As to the complaint cases, Figures 4 and 5, it seems that the complaints were largely flat for most of May through middle of June. Likewise, the types of complaints are mostly Social Distancing, followed by Face-Covering and Over Occupancy. There is no rise in complaint cases during the week tied to Memorial Day weekend or the Black Lives Matter protests. The increase in complaints noticeably increased during the week of June 21st, which coincides when local news and mainstream media were reporting about Coronavirus cases spiking.
It seems evident the data publicly available via Foursquare and the City of Austin is inadequate for a lay person to delineate whether re-opening, lax gatherings or protests were the culprit for the recent Coronavirus spike. Without venue foot traffic data and contact tracing, it is hard to associate any change in patterns from one period to the next. It could be all of the above contributed to the incidence rise. Coupled with increased use of air conditioning, we get exponential growth. After all, we did go from day time mid 80s degree Fahrenheit weather in May to high 90s in June.
Nevertheless, we do see clearly that the high confirmed case zip codes have been clustering in the same regions of Austin. Some of these neighborhoods have different demographics with higher at risk populations and likely larger groups of individuals who are more exposed to the virus. Whether or why that is would take a more in-depth analysis that would require APH/ city resources.
If APH is conducting contact tracing, I hope they are looking closely at these top four zip codes. I think 78753 in North Austin is particularly interesting, as it was the only zip code in the top ten that moved up each period (from number four in May to number two by end of June).
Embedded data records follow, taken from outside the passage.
-- B replaces A's 26x27 negated count matrix and single lexicographic row sort by an LSD
-- radix ranking: 26 stable sorting passes over the team list, one per ballot position from
-- last to first, each keyed by that position's tally computed on the fly (no count matrix).

-- ===== PORT A =====
-- Python's `counts[r][j] -= 1` where r = ord(c)-ord('A') may be negative (Python wraps negative
-- indexes); pyIdx? implements that rule exactly; `none` is Python's IndexError (outside Pre_),
-- left as a no-op here.  j = 26 would hit the letter slot (a str, Python TypeError — outside
-- Pre_); in this row model List.modify at 26 is a no-op.
def pvSetAt (cs : List (List Int × Char)) (r : Int) (j : Int) : List (List Int × Char) :=
  match PySem.List.pyIdx? cs.length r with
  | some t => cs.modify t (fun row => (row.1.modify j.toNat (· - 1), row.2))
  | none => cs

-- A's row `[0]*26 ++ [letter]` (ints at 0..25, a one-char str at 26) is modelled as
-- (List Int × Char); Python's row comparison in counts.sort() — the 26 ints, then the letter —
-- is exactly the lexicographic order `toLex` on this pair.
def rank_teams_counting (votes : List String) : String :=
  let counts0 : List (List Int × Char) :=
    (PySem.List.pyRange 0 26 1).map (fun _ => (List.replicate 26 (0 : Int), ' '))
  -- for t in range(26): counts[t][26] = chr(ord("A") + t)
  let counts1 : List (List Int × Char) :=
    (PySem.List.pyRange 0 26 1).foldl
      (fun cs t => cs.modify t.toNat (fun row => (row.1, Char.ofNat (65 + t.toNat)))) counts0
  -- for i in range(len(votes)): for j, c in enumerate(votes[i]): counts[ord(c)-ord("A")][j] -= 1
  let counts2 : List (List Int × Char) :=
    votes.foldl (fun cs v =>
      (PySem.List.enumerate v.toList 0).foldl
        (fun cs p => pvSetAt cs ((p.2.toNat : Int) - 65) p.1) cs) counts1
  let sortedCounts := PySem.List.sorted counts2 (fun r => toLex r)   -- counts.sort()
  -- for i in range(len(votes[0])): res += counts[i][26]
  -- (len(votes[0]) raises IndexError on empty votes — outside Pre_; getD gives "")
  let res := (PySem.List.pyRange 0 (PySem.Str.len (votes.getD 0 "")) 1).foldl
      (fun res i => res ++ [(sortedCounts.getD i.toNat ([], ' ')).2]) ([] : List Char)
  String.ofList res

-- ===== PORT B =====
-- module constant: ALPHABET = "ABCDEFGHIJKLMNOPQRSTUVWXYZ"
def pvAlphabet : List Char := "ABCDEFGHIJKLMNOPQRSTUVWXYZ".toList

-- `teams = list(ALPHABET)`, then 26 in-place stable sorts (PySem.List.sorted is Python's stable
-- sort), one per position j = 25 .. 0; the key tallies position j on the fly:
-- `-sum(1 for v in votes if j < len(v) and ALPHABET[ord(v[j]) - 65] == t)`.
-- `v[j]` is guarded by `j < len(v)` (short-circuit `and`), so the plain index is `getD`;
-- `ALPHABET[ord(v[j]) - 65]` uses Python's negative-index wraparound: pyGet? is exact
-- (none = IndexError, outside Pre_; the `.getD 'A'` default is never consulted inside Pre_).
def rank_teams_counting_alt (votes : List String) : String :=
  let n := (votes.getD 0 "").toList.length   -- len(votes[0]); IndexError on [] — outside Pre_
  let teams := (PySem.List.pyRange 25 (-1) (-1)).foldl
      (fun ts j => PySem.List.sorted ts (fun t =>
        -(votes.foldl (fun s v =>
            if j < (v.toList.length : Int) ∧
               (PySem.List.pyGet? pvAlphabet (((v.toList.getD j.toNat ' ').toNat : Int) - 65)).getD 'A' = t
            then s + 1 else s) (0 : Int)))) pvAlphabet
  String.ofList (teams.take n)   -- "".join(teams[:n]) (a slice clamps, exactly List.take)

-- ===== PRECONDITION & SPEC =====
-- Pre_ is exactly where the Python A returns normally: A raises IndexError on [] and on any
-- character with code outside 39..90 (ord(c)-65 then falls outside the wrapped index range
-- -26..25 of the 26-row matrix), and TypeError/IndexError on any vote longer than 26 (position
-- 26 holds the row's letter string).
def Pre_rank_teams_counting (votes : List String) : Prop :=
  votes ≠ [] ∧
  (votes.all (fun v => v.toList.all (fun c => 39 ≤ c.toNat && c.toNat ≤ 90))) = true ∧
  (votes.all (fun v => decide (v.toList.length ≤ 26))) = true
instance (votes : List String) : Decidable (Pre_rank_teams_counting votes) := by
  unfold Pre_rank_teams_counting; infer_instance

def pvWitness_rank_teams_counting : List String := ["ABC", "BCA"]

def Spec_rank_teams_counting (votes : List String) (out : String) : Prop := out = rank_teams_counting_alt votes
instance (votes : List String) (out : String) : Decidable (Spec_rank_teams_counting votes out) := by unfold Spec_rank_teams_counting; infer_instance

-- ===== CLAIM (what is proved, stated in full; the proofs are below) =====
def Claim_equal_rank_teams_counting : Prop := ∀ (votes : List String), Dom_rank_teams_counting votes → Pre_rank_teams_counting votes → Spec_rank_teams_counting votes (rank_teams_counting votes)


-- ===== LEMMAS AND PROOFS =====

-- The letter of matrix row t.
def pvLetter (t : Nat) : Char := Char.ofNat (65 + t)

-- The matrix row a character lands in (Python's wrapped index (ord c - 65) into 26 rows).
def pvIdx (c : Char) : Nat := if 65 ≤ c.toNat then c.toNat - 65 else c.toNat - 39

-- The letter B credits a character to: ALPHABET[ord(c) - 65] (negative-index wraparound).
def pvW (c : Char) : Char :=
  (PySem.List.pyGet? pvAlphabet ((c.toNat : Int) - 65)).getD 'A'

-- All (position, char) pairs of all votes, flattened.
def pvPairs (votes : List String) : List (Int × Char) :=
  votes.flatMap (fun v => PySem.List.enumerate v.toList 0)

-- number of votes putting a character of row t at position j
def pvCnt (votes : List String) (t j : Nat) : Int :=
  ((pvPairs votes).countP (fun p => decide (p.1 = (j : Int)) && decide (pvIdx p.2 = t)) : Int)

-- B's sort key at position j (the port's tally fold, written as a countP)
def pvSc (votes : List String) (j : Int) (t : Char) : Int :=
  -((votes.countP (fun v => decide (j < (v.toList.length : Int)) &&
      decide (pvW (v.toList.getD j.toNat ' ') = t))) : Int)

-- the composite strict order the radix passes j, j+1, …, 25 (then the letter) establish
def pvKey (votes : List String) (k : Nat) (t : Char) : Lex (List Int × Char) :=
  toLex ((List.range' k (26 - k)).map (fun i : Nat => pvSc votes (i : Int) t), t)

-- A's matrix as a function of the count entry g j t (row t, column j).
def pvM (g : Nat → Nat → Int) : List (List Int × Char) :=
  (List.range 26).map (fun t => ((List.range 26).map (fun j => g j t), pvLetter t))

-- row t of the fully-counted matrix
def pvRow (votes : List String) (t : Nat) : List Int × Char :=
  ((List.range 26).map (fun j => -(pvCnt votes t j)), pvLetter t)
As of July 12th, 78753 has increased to 1,098 confirmed cases.
While further analysis of the complaint data is possible, it seems to be driven more by media hysteria than vigilance.
Ultimately, I conclude the choropleth zip code map that is regularly updated on the COVID-19 Surveillance, Travis County TX dashboard is adequate for residents to understand which neighborhoods are more affected by the virus. As of today, the high incidence zip codes are now each at over a thousand confirmed cases.
So as the spouse of an immune compromised person, I will not be venturing to places of business in those zip codes. Unfortunately, I have dear friends and family that live and work in these areas. So we will remain at a distance for quite sometime.
PS: I’m not a health practitioner or epidemiologist, nor do I play one on TV.